- [Work instructions]
Look through the entries below and report every line that has "pvNormalize".

- [Records for the exercise]
####################

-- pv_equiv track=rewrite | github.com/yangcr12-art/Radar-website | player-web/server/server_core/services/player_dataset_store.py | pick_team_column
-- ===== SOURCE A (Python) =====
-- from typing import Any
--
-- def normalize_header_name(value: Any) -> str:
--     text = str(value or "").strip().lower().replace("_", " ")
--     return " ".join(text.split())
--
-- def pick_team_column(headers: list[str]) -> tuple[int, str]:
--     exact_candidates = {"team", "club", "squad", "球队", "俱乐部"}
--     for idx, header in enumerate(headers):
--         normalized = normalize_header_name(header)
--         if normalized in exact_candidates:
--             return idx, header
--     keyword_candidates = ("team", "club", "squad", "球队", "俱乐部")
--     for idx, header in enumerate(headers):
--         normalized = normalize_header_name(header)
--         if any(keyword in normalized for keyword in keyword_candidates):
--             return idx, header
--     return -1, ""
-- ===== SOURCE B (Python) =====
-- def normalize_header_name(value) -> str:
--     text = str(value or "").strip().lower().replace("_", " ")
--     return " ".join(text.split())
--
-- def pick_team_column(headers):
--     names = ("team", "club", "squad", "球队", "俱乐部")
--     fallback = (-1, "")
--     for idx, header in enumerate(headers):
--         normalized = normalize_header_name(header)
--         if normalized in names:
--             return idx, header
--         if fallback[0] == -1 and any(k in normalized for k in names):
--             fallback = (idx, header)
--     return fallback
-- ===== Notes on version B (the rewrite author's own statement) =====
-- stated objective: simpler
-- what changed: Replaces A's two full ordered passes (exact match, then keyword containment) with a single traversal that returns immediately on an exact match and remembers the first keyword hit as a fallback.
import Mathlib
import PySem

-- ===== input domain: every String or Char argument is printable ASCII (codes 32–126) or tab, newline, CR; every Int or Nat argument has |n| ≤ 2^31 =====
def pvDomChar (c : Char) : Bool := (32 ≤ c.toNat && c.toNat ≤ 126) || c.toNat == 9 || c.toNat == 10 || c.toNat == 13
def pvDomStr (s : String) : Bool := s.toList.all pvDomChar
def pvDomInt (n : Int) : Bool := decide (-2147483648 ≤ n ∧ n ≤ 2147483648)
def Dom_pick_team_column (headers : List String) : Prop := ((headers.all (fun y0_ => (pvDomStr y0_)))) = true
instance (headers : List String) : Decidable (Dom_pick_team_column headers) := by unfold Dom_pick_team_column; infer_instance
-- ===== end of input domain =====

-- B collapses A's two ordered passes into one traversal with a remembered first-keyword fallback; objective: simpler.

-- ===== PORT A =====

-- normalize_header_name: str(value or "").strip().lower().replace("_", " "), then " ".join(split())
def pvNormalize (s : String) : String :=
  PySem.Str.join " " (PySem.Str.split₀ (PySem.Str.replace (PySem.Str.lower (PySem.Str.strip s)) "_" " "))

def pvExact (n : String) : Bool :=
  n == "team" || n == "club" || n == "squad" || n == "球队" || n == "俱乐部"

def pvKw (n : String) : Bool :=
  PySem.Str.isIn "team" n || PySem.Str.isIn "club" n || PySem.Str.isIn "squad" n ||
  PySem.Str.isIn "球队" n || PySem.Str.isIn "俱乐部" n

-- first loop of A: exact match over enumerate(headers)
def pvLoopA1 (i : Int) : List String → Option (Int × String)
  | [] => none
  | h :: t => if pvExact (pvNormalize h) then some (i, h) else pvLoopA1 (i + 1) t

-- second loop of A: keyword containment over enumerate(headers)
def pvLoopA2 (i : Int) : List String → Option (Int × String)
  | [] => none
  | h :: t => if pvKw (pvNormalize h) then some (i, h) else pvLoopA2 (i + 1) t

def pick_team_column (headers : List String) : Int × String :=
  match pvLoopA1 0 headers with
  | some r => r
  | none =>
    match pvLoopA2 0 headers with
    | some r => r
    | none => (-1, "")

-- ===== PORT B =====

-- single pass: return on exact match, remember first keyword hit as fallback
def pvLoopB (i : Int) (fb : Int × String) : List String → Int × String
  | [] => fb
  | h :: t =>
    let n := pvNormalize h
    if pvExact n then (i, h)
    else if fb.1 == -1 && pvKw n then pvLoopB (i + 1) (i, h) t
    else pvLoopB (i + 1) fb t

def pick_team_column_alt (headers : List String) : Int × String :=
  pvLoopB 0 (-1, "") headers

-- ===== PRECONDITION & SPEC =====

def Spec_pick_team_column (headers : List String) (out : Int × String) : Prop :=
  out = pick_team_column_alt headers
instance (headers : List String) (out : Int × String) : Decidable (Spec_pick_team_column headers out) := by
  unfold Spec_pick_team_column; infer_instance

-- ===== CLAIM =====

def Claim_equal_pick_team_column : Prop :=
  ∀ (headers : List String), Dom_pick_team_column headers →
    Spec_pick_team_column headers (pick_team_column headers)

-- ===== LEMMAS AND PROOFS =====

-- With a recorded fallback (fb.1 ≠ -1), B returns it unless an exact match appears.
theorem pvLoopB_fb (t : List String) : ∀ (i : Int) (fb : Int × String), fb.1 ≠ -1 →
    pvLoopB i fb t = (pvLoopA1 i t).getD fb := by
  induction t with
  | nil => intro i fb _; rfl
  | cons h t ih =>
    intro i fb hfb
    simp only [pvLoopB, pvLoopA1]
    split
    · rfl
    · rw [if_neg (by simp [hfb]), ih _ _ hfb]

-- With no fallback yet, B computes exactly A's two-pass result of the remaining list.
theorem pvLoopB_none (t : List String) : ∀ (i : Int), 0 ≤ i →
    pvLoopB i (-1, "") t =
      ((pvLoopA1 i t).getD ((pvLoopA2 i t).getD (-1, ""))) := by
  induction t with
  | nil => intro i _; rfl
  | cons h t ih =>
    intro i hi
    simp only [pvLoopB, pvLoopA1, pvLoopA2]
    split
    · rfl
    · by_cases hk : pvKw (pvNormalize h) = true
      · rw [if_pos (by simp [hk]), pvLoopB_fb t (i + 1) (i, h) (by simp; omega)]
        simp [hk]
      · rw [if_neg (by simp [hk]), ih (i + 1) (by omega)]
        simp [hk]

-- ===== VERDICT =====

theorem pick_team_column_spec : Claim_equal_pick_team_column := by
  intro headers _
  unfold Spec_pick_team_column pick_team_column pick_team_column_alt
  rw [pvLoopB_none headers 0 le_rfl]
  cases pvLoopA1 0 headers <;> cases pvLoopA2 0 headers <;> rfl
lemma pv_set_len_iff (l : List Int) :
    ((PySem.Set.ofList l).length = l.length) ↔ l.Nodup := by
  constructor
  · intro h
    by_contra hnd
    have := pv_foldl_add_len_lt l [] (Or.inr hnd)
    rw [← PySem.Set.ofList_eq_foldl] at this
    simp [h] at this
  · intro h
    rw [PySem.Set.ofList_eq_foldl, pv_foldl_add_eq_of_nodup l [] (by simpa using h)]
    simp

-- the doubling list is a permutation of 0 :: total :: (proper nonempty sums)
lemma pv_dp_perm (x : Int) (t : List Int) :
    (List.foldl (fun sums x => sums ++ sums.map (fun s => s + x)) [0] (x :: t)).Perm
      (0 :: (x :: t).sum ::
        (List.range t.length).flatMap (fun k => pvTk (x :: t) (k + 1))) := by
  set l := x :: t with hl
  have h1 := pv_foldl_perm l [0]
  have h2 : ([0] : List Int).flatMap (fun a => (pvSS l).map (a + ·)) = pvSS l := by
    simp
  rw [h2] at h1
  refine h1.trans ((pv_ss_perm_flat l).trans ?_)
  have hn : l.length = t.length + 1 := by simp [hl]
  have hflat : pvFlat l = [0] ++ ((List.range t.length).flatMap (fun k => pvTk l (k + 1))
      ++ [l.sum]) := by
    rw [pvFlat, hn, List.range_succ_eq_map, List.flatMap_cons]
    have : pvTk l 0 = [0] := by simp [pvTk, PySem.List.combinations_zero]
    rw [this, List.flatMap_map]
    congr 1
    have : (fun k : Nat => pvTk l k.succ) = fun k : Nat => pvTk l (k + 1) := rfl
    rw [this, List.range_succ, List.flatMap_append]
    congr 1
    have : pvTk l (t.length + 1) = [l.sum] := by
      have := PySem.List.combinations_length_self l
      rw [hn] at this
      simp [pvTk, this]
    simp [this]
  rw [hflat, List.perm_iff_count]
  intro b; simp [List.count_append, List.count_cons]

####################

- [Response area]
def pvNormalize (s : String) : String :=
  | h :: t => if pvExact (pvNormalize h) then some (i, h) else pvLoopA1 (i + 1) t
  | h :: t => if pvKw (pvNormalize h) then some (i, h) else pvLoopA2 (i + 1) t
    let n := pvNormalize h
    · by_cases hk : pvKw (pvNormalize h) = true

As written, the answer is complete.